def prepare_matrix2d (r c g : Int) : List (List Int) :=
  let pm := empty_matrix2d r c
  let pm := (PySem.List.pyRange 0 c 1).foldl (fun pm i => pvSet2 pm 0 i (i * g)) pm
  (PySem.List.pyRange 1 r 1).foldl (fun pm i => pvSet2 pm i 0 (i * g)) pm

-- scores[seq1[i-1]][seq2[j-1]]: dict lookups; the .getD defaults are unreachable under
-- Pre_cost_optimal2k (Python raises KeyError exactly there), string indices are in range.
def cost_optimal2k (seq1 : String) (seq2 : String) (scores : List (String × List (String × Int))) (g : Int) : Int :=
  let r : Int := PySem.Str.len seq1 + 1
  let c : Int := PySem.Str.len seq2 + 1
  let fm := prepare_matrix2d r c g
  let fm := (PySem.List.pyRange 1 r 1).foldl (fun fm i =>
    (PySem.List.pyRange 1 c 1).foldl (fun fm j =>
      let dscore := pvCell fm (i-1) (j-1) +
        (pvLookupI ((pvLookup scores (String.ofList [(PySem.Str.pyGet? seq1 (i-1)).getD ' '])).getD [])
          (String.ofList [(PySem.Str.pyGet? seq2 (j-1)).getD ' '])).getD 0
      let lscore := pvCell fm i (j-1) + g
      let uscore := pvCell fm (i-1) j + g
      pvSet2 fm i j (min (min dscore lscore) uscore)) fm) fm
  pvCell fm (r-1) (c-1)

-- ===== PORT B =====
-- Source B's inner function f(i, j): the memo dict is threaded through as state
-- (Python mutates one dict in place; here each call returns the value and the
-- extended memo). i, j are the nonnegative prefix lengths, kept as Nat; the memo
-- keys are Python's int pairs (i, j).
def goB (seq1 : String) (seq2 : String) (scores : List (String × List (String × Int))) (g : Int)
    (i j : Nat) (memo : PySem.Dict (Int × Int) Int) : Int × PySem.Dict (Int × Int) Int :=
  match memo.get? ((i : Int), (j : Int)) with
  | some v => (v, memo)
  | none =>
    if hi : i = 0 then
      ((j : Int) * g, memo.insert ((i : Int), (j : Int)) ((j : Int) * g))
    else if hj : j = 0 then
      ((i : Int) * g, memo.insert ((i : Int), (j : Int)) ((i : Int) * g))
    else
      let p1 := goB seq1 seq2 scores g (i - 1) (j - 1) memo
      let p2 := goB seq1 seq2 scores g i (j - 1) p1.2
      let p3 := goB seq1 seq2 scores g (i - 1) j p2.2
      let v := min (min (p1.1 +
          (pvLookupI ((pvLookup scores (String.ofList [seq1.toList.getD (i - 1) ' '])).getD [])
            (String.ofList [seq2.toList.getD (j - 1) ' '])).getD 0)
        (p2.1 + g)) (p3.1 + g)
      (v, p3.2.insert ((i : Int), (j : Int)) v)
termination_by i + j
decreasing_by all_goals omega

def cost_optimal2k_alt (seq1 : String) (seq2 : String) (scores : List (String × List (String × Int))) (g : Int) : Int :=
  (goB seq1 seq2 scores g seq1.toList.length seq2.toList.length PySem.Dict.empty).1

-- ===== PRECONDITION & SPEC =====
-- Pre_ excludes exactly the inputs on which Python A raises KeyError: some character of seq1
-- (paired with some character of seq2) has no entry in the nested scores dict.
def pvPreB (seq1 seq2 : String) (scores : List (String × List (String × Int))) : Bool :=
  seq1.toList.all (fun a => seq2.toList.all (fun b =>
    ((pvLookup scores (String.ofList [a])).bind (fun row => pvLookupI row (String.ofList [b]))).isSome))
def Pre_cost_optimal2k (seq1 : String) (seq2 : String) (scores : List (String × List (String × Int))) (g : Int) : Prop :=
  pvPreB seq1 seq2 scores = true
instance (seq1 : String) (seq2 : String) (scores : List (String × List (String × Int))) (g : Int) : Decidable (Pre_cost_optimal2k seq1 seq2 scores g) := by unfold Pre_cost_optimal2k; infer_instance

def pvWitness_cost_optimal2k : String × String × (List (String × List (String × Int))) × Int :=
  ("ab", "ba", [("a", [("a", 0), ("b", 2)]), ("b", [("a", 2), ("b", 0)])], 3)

================================

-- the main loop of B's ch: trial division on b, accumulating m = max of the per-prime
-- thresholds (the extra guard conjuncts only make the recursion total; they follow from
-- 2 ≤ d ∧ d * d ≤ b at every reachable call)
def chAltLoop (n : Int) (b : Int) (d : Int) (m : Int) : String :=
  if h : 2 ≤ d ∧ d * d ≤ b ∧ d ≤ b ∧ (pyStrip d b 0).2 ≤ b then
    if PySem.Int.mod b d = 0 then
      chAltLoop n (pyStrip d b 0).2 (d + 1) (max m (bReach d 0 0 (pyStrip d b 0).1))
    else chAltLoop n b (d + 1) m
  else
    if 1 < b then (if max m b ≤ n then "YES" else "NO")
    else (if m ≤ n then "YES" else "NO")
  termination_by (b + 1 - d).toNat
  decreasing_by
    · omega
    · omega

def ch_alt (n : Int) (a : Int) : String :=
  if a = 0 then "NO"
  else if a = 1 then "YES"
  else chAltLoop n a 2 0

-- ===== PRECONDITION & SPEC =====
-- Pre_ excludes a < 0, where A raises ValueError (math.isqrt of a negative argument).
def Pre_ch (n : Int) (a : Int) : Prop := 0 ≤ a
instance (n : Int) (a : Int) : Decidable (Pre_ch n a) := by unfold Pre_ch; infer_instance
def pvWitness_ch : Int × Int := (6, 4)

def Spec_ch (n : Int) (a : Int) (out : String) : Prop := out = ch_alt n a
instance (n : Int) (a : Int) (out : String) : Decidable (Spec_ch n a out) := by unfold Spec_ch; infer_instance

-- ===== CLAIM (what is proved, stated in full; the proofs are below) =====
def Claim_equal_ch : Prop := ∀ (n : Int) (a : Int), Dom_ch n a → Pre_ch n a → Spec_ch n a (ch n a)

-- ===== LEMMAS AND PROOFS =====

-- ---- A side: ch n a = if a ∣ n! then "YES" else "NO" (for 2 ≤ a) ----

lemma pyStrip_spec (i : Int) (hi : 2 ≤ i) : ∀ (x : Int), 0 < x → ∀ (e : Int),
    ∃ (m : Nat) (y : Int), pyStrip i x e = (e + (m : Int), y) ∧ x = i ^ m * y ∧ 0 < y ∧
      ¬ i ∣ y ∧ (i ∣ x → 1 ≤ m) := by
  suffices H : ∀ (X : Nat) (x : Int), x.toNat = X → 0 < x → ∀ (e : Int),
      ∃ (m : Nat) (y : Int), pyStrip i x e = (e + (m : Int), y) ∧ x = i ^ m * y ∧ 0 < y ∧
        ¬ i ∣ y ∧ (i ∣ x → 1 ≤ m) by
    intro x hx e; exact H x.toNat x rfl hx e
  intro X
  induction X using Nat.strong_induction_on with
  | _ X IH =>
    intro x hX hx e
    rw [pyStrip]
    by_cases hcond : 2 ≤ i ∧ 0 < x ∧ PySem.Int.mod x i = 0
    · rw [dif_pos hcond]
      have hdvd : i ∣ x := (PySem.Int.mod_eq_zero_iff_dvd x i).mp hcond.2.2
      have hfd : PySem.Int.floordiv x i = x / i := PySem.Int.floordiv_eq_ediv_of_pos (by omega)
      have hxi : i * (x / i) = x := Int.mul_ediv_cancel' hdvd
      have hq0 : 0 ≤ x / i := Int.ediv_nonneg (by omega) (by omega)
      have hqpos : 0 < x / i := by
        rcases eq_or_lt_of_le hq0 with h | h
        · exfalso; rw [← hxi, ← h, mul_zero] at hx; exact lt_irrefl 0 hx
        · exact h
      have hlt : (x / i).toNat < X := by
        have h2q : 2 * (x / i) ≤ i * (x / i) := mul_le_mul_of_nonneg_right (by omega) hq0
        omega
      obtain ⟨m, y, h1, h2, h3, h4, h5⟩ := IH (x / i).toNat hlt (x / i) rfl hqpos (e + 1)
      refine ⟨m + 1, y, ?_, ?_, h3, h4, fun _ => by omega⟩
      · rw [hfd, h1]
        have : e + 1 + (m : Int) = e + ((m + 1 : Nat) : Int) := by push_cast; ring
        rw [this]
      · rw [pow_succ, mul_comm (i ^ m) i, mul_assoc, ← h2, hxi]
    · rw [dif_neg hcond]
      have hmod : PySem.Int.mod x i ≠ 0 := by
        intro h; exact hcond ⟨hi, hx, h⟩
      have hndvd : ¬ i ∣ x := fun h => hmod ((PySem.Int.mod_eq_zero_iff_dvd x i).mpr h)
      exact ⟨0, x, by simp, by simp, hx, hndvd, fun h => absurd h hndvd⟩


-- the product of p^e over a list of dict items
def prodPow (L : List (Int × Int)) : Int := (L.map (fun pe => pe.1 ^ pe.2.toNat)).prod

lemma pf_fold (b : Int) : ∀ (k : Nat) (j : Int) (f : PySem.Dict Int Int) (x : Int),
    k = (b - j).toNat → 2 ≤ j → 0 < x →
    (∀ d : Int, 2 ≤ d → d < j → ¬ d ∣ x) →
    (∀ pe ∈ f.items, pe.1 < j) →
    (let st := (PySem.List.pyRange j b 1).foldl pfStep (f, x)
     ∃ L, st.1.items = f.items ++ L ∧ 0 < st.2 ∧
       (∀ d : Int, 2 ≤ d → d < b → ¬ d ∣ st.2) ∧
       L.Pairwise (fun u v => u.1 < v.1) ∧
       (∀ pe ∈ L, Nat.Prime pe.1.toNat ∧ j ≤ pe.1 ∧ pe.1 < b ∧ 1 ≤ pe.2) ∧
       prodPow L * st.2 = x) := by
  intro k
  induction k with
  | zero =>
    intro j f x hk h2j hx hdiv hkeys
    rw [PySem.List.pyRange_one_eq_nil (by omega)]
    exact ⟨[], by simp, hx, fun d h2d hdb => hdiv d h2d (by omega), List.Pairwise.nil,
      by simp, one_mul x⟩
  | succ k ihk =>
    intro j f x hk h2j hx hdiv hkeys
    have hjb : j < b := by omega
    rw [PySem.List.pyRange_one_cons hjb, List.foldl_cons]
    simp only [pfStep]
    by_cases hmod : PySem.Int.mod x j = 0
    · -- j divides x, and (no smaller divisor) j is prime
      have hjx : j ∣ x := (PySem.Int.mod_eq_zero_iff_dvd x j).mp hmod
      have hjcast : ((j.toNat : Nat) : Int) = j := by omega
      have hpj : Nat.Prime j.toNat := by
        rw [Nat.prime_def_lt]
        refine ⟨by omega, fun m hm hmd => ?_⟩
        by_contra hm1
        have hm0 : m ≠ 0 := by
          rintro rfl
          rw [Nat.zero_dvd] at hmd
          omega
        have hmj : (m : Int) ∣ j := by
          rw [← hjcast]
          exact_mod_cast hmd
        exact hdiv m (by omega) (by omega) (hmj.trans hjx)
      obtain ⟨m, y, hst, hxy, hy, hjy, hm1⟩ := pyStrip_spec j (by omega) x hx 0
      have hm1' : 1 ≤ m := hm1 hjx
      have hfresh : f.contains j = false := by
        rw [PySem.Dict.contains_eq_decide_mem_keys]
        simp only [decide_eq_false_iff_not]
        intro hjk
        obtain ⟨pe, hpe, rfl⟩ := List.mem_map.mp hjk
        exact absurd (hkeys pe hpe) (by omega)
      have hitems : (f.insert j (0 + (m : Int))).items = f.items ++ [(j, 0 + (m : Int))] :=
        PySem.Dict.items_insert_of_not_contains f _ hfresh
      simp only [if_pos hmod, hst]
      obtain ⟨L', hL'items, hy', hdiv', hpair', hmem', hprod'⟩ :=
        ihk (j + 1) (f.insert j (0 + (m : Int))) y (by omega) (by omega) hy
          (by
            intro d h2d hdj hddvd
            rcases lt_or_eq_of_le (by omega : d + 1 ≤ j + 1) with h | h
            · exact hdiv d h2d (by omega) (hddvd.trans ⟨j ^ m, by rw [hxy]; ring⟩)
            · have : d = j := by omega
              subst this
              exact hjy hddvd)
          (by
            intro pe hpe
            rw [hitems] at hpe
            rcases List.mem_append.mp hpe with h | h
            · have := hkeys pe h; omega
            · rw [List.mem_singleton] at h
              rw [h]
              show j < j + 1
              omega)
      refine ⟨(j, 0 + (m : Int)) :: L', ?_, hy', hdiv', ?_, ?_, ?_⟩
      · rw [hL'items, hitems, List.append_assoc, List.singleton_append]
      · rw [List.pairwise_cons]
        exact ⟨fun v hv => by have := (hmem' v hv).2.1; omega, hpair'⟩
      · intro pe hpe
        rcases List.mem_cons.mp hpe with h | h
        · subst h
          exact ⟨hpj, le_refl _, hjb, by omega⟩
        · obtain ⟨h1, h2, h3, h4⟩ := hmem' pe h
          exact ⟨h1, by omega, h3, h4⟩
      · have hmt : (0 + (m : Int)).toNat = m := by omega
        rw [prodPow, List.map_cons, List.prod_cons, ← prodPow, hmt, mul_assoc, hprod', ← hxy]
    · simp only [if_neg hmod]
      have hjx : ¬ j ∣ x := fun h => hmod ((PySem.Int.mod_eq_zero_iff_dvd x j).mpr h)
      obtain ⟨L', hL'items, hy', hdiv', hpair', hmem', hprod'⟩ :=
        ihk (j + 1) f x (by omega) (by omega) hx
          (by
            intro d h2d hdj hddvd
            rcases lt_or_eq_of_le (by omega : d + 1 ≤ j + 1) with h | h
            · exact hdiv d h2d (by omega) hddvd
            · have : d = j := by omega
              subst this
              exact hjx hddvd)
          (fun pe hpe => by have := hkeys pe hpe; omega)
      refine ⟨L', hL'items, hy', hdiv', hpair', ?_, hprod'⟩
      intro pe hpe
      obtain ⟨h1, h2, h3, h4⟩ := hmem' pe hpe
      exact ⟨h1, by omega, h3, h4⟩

================================

• [Exercise prompt] Please return every line of the material above that includes "obtain".

• [Response]
      obtain ⟨m, y, h1, h2, h3, h4, h5⟩ := IH (x / i).toNat hlt (x / i) rfl hqpos (e + 1)
      obtain ⟨m, y, hst, hxy, hy, hjy, hm1⟩ := pyStrip_spec j (by omega) x hx 0
        obtain ⟨pe, hpe, rfl⟩ := List.mem_map.mp hjk
      obtain ⟨L', hL'items, hy', hdiv', hpair', hmem', hprod'⟩ :=
        · obtain ⟨h1, h2, h3, h4⟩ := hmem' pe h
      obtain ⟨L', hL'items, hy', hdiv', hpair', hmem', hprod'⟩ :=
      obtain ⟨h1, h2, h3, h4⟩ := hmem' pe hpe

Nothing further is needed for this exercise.